• _Source information_:
BEGIN

-- pv_equiv track=rewrite | github.com/Codeenk/BugBountyTool | src/modules/integration/external_tools.py | _parse_xsstrike_output
-- ===== SOURCE A (Python) =====
-- from typing import Dict, List, Optional, Callable
--
-- def _parse_xsstrike_output(output: str) -> List[Dict]:
--     """Parse XSStrike output into structured findings."""
--     findings = []
--     current_finding = None
--
--     for line in output.split('\n'):
--         line = line.strip()
--         if not line:
--             continue
--
--         # Look for XSS findings
--         if 'Payload: ' in line:
--             if current_finding:
--                 findings.append(current_finding)
--             current_finding = {
--                 'type': 'xss',
--                 'payload': line.split('Payload: ')[1],
--                 'context': '',
--                 'url': '',
--                 'severity': 'high'  # XSS is typically high severity
--             }
--         elif current_finding:
--             if 'URL: ' in line:
--                 current_finding['url'] = line.split('URL: ')[1]
--             elif 'Context: ' in line:
--                 current_finding['context'] = line.split('Context: ')[1]
--
--     if current_finding:
--         findings.append(current_finding)
--
--     return findings
-- ===== SOURCE B (Python) =====
-- from typing import Dict, List
--
--
-- def _xss_finding(group: List[str]) -> Dict:
--     """Turn one payload-led group of lines into a finding dict."""
--     url = ''
--     context = ''
--     for line in group[1:]:
--         if 'URL: ' in line:
--             url = line.split('URL: ')[1]
--         elif 'Context: ' in line:
--             context = line.split('Context: ')[1]
--     return {
--         'type': 'xss',
--         'payload': group[0].split('Payload: ')[1],
--         'context': context,
--         'url': url,
--         'severity': 'high',
--     }
--
--
-- def _parse_xsstrike_output(output: str) -> List[Dict]:
--     """Parse XSStrike output: group stripped non-empty lines at 'Payload: '
--     markers (dropping lines before the first marker), then map groups to findings."""
--     lines = [line for line in (raw.strip() for raw in output.split('\n')) if line]
--     groups: List[List[str]] = []
--     for line in lines:
--         if 'Payload: ' in line:
--             groups.append([line])
--         elif groups:
--             groups[-1] = groups[-1] + [line]
--     return [_xss_finding(g) for g in groups]
-- ===== Notes on version B (the rewrite author's own statement) =====
-- stated objective: alternative
-- what changed: Replaced A's single stateful pass (a current-finding dict mutated as lines stream by) with a two-phase decomposition: partition the stripped non-empty lines into payload-led groups, then map each group to its finding via a separate helper.
import Mathlib
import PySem

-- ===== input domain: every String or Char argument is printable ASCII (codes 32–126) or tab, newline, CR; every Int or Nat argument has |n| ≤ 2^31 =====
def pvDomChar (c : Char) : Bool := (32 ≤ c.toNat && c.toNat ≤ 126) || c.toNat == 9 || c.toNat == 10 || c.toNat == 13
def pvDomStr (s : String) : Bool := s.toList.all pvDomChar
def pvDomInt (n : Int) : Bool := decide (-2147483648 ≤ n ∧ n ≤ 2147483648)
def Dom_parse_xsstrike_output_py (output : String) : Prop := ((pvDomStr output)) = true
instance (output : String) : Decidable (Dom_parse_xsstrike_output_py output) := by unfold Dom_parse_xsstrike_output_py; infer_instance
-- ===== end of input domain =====

-- B replaces A's one-pass loop with stateful current-finding by a two-phase decomposition
-- (partition the stripped non-empty lines into payload-led groups, then map each group to a
-- finding); objective: alternative decomposition, same cost.

-- ===== PORT A =====
-- body of A's loop after the strip / empty-line 'continue'
def pvA_line (st : List (PySem.Dict String String) × Option (PySem.Dict String String))
    (line : String) : List (PySem.Dict String String) × Option (PySem.Dict String String) :=
  if PySem.Str.isIn "Payload: " line then
    let nf : PySem.Dict String String :=
      PySem.Dict.ofList [("type", "xss"),
        ("payload", PySem.List.pyGetD ((PySem.Str.split? line "Payload: ").getD []) 1 ""),
        ("context", ""), ("url", ""), ("severity", "high")]
    match st.2 with
    | some cf => (st.1 ++ [cf], some nf)
    | none    => (st.1, some nf)
  else
    match st.2 with
    | some cf =>
      if PySem.Str.isIn "URL: " line then
        (st.1, some (cf.insert "url" (PySem.List.pyGetD ((PySem.Str.split? line "URL: ").getD []) 1 "")))
      else if PySem.Str.isIn "Context: " line then
        (st.1, some (cf.insert "context" (PySem.List.pyGetD ((PySem.Str.split? line "Context: ").getD []) 1 "")))
      else st
    | none => st

def pvA_step (st : List (PySem.Dict String String) × Option (PySem.Dict String String))
    (raw : String) : List (PySem.Dict String String) × Option (PySem.Dict String String) :=
  let line := PySem.Str.strip raw
  if line = "" then st else pvA_line st line

def parse_xsstrike_output_py (output : String) : List (List (String × String)) :=
  let st := ((PySem.Str.split? output "\n").getD []).foldl pvA_step ([], none)
  (match st.2 with
   | some cf => st.1 ++ [cf]
   | none    => st.1).map PySem.Dict.items

-- ===== PORT B =====
-- phase 1: partition lines into payload-led groups (lines before the first marker are dropped)
def pvB_group (gs : List (List String)) (line : String) : List (List String) :=
  if PySem.Str.isIn "Payload: " line then gs ++ [[line]]
  else if gs ≠ [] then gs.dropLast ++ [gs.getLastD [] ++ [line]]
  else gs

-- phase 2, inner scan of _xss_finding: last-wins (url, context) over a group's tail
def pvB_scan (uc : String × String) (line : String) : String × String :=
  if PySem.Str.isIn "URL: " line then
    (PySem.List.pyGetD ((PySem.Str.split? line "URL: ").getD []) 1 "", uc.2)
  else if PySem.Str.isIn "Context: " line then
    (uc.1, PySem.List.pyGetD ((PySem.Str.split? line "Context: ").getD []) 1 "")
  else uc

-- _xss_finding: one group → one finding (the dict literal, as an association list)
def pvB_finding (g : List String) : List (String × String) :=
  let uc := (PySem.List.slice g (some 1) none).foldl pvB_scan ("", "")
  [("type", "xss"),
   ("payload", PySem.List.pyGetD (((PySem.Str.split? (PySem.List.pyGetD g 0 "") "Payload: ").getD [])) 1 ""),
   ("context", uc.2), ("url", uc.1), ("severity", "high")]

def parse_xsstrike_output_py_alt (output : String) : List (List (String × String)) :=
  let lines := ((((PySem.Str.split? output "\n").getD []).map PySem.Str.strip).filter (fun l => l ≠ ""))
  (lines.foldl pvB_group []).map pvB_finding

-- ===== PRECONDITION & SPEC =====
def Spec_parse_xsstrike_output_py (output : String) (out : List (List (String × String))) : Prop := out = parse_xsstrike_output_py_alt output
instance (output : String) (out : List (List (String × String))) : Decidable (Spec_parse_xsstrike_output_py output out) := by unfold Spec_parse_xsstrike_output_py; infer_instance

-- ===== CLAIM (what is proved, stated in full; the proofs are below) =====
def Claim_equal_parse_xsstrike_output_py : Prop := ∀ (output : String), Dom_parse_xsstrike_output_py output → Spec_parse_xsstrike_output_py output (parse_xsstrike_output_py output)

-- ===== LEMMAS AND PROOFS =====

-- A's dict value for a (possibly partial) group: pvB_finding's dict, as a PySem.Dict
def pvFD (g : List String) : PySem.Dict String String :=
  PySem.Dict.mk
    [("type", "xss"),
     ("payload", PySem.List.pyGetD (((PySem.Str.split? (PySem.List.pyGetD g 0 "") "Payload: ").getD [])) 1 ""),
     ("context", ((PySem.List.slice g (some 1) none).foldl pvB_scan ("", "")).2),
     ("url", ((PySem.List.slice g (some 1) none).foldl pvB_scan ("", "")).1),
     ("severity", "high")]

theorem pvFD_items (g : List String) : (pvFD g).items = pvB_finding g := rfl

-- strip-and-skip folding over raw lines = folding over the stripped non-empty lines
theorem pv_foldl_strip_filter {σ : Type} (f : σ → String → σ) (raws : List String) (st : σ) :
    raws.foldl (fun st r => let line := PySem.Str.strip r; if line = "" then st else f st line) st
      = ((raws.map PySem.Str.strip).filter (fun l => l ≠ "")).foldl f st := by
  induction raws generalizing st with
  | nil => rfl
  | cons r rs ih =>
    simp only [List.foldl_cons, List.map_cons, List.filter_cons]
    by_cases h : PySem.Str.strip r = "" <;> simp [h, ih]

theorem pvFD_singleton (line : String) :
    pvFD [line] =
      PySem.Dict.ofList [("type", "xss"),
        ("payload", PySem.List.pyGetD ((PySem.Str.split? line "Payload: ").getD []) 1 ""),
        ("context", ""), ("url", ""), ("severity", "high")] := rfl

theorem pvFD_append (g : List String) (hg : g ≠ []) (line : String) :
    pvFD (g ++ [line]) =
      if PySem.Str.isIn "URL: " line then
        (pvFD g).insert "url" (PySem.List.pyGetD ((PySem.Str.split? line "URL: ").getD []) 1 "")
      else if PySem.Str.isIn "Context: " line then
        (pvFD g).insert "context" (PySem.List.pyGetD ((PySem.Str.split? line "Context: ").getD []) 1 "")
      else pvFD g := by
  obtain ⟨x, xs, rfl⟩ := List.exists_cons_of_ne_nil hg
  have hslice : ∀ (l : List String), PySem.List.slice l (some 1) none = l.drop 1 := by
    intro l; simpa using PySem.List.slice_from_natCast (a := 1) (xs := l)
  simp only [pvFD, hslice, List.cons_append, List.drop_succ_cons, List.drop_zero,
    List.foldl_append, List.foldl_cons, List.foldl_nil, pvB_scan]
  split_ifs with h1 h2 <;> simp [PySem.Dict.insert, PySem.List.pyGetD]

-- the loop invariant: A's state is determined by B's groups
def pvInv (st : List (PySem.Dict String String) × Option (PySem.Dict String String))
    (gs : List (List String)) : Prop :=
  (∀ g ∈ gs, g ≠ []) ∧ st.1 = gs.dropLast.map pvFD ∧ st.2 = gs.getLast?.map pvFD

theorem pvInv_step (st : List (PySem.Dict String String) × Option (PySem.Dict String String))
    (gs : List (List String)) (line : String) (h : pvInv st gs) :
    pvInv (pvA_line st line) (pvB_group gs line) := by
  obtain ⟨fs, cur⟩ := st
  obtain ⟨hne, h1, h2⟩ := h
  simp only at h1 h2
  subst h1; subst h2
  rcases gs.eq_nil_or_concat with rfl | ⟨gs', g, hcat⟩
  · by_cases hp : PySem.Str.isIn "Payload: " line <;> simp at hp
    · refine ⟨?_, ?_, ?_⟩ <;>
        simp [pvA_line, pvB_group, hp, pvFD_singleton]
    · refine ⟨?_, ?_, ?_⟩ <;>
        simp [pvA_line, pvB_group, hp]
  · simp only [List.concat_eq_append] at hcat
    subst hcat
    have hgne : g ≠ [] := hne g (by simp)
    simp only [List.dropLast_concat, List.getLast?_concat, Option.map_some]
    by_cases hp : PySem.Str.isIn "Payload: " line <;> simp at hp
    · have hB : pvB_group (gs' ++ [g]) line = (gs' ++ [g]) ++ [[line]] := by
        simp [pvB_group, hp]
      rw [hB]
      refine ⟨?_, ?_, ?_⟩
      · intro g' hg'
        rcases List.mem_append.mp hg' with hg' | hg'
        · exact hne g' hg'
        · simp at hg'; subst hg'; simp
      · simp [pvA_line, hp]
      · simp [pvA_line, hp, pvFD_singleton]
    · have hB : pvB_group (gs' ++ [g]) line = gs' ++ [g ++ [line]] := by
        simp [pvB_group, hp]
      rw [hB]
      have hA : pvA_line (gs'.map pvFD, some (pvFD g)) line
          = (gs'.map pvFD, some (pvFD (g ++ [line]))) := by
        rw [pvFD_append g hgne line]
        by_cases h1' : PySem.Str.isIn "URL: " line <;>
          by_cases h2' : PySem.Str.isIn "Context: " line <;>
            simp at h1' h2' <;>
              simp [pvA_line, hp, h1', h2']
      rw [hA]
      refine ⟨?_, ?_, ?_⟩
      · intro g' hg'
        rcases List.mem_append.mp hg' with hg' | hg'
        · exact hne g' (by simp [hg'])
        · simp at hg'; subst hg'; simp [hgne]
      · simp
      · simp

theorem pvInv_foldl (L : List String)
    (st : List (PySem.Dict String String) × Option (PySem.Dict String String))
    (gs : List (List String)) (h : pvInv st gs) :
    pvInv (L.foldl pvA_line st) (L.foldl pvB_group gs) := by
  induction L generalizing st gs with
  | nil => exact h
  | cons l ls ih => exact ih _ _ (pvInv_step _ _ _ h)

-- ===== VERDICT (by name: the statement is the Claim_ definition above) =====
theorem parse_xsstrike_output_py_spec : Claim_equal_parse_xsstrike_output_py := by
  intro output _
  unfold Spec_parse_xsstrike_output_py parse_xsstrike_output_py parse_xsstrike_output_py_alt
  have hstep : ((PySem.Str.split? output "\n").getD []).foldl pvA_step ([], none)
      = ((((PySem.Str.split? output "\n").getD []).map PySem.Str.strip).filter
          (fun l => l ≠ "")).foldl pvA_line ([], none) := by
    rw [← pv_foldl_strip_filter pvA_line]
    rfl
  set L := (((PySem.Str.split? output "\n").getD []).map PySem.Str.strip).filter
      (fun l => l ≠ "") with hL
  have hinv : pvInv (L.foldl pvA_line ([], none)) (L.foldl pvB_group []) :=
    pvInv_foldl L ([], none) [] ⟨by simp, by simp, by simp⟩
  set gs := L.foldl pvB_group [] with hgs
  obtain ⟨hne, h1, h2⟩ := hinv
  rw [hstep]
  rcases gs.eq_nil_or_concat with hnil | ⟨gs', g, hcat⟩
  · rw [hnil] at h1 h2
    simp only [List.dropLast_nil, List.map_nil, List.getLast?_nil, Option.map_none] at h1 h2
    simp [h1, h2, ← hgs, hnil]
  · simp only [List.concat_eq_append] at hcat
    rw [hcat] at h1 h2
    simp only [List.dropLast_concat, List.getLast?_concat, Option.map_some] at h1 h2
    simp [h1, h2, ← hgs, hcat, pvFD_items]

END

• _Work instruction_: Wherever the word "induction" appears in the listing, copy the line that holds it.

• _Response below_:
  induction raws generalizing st with
  induction L generalizing st gs with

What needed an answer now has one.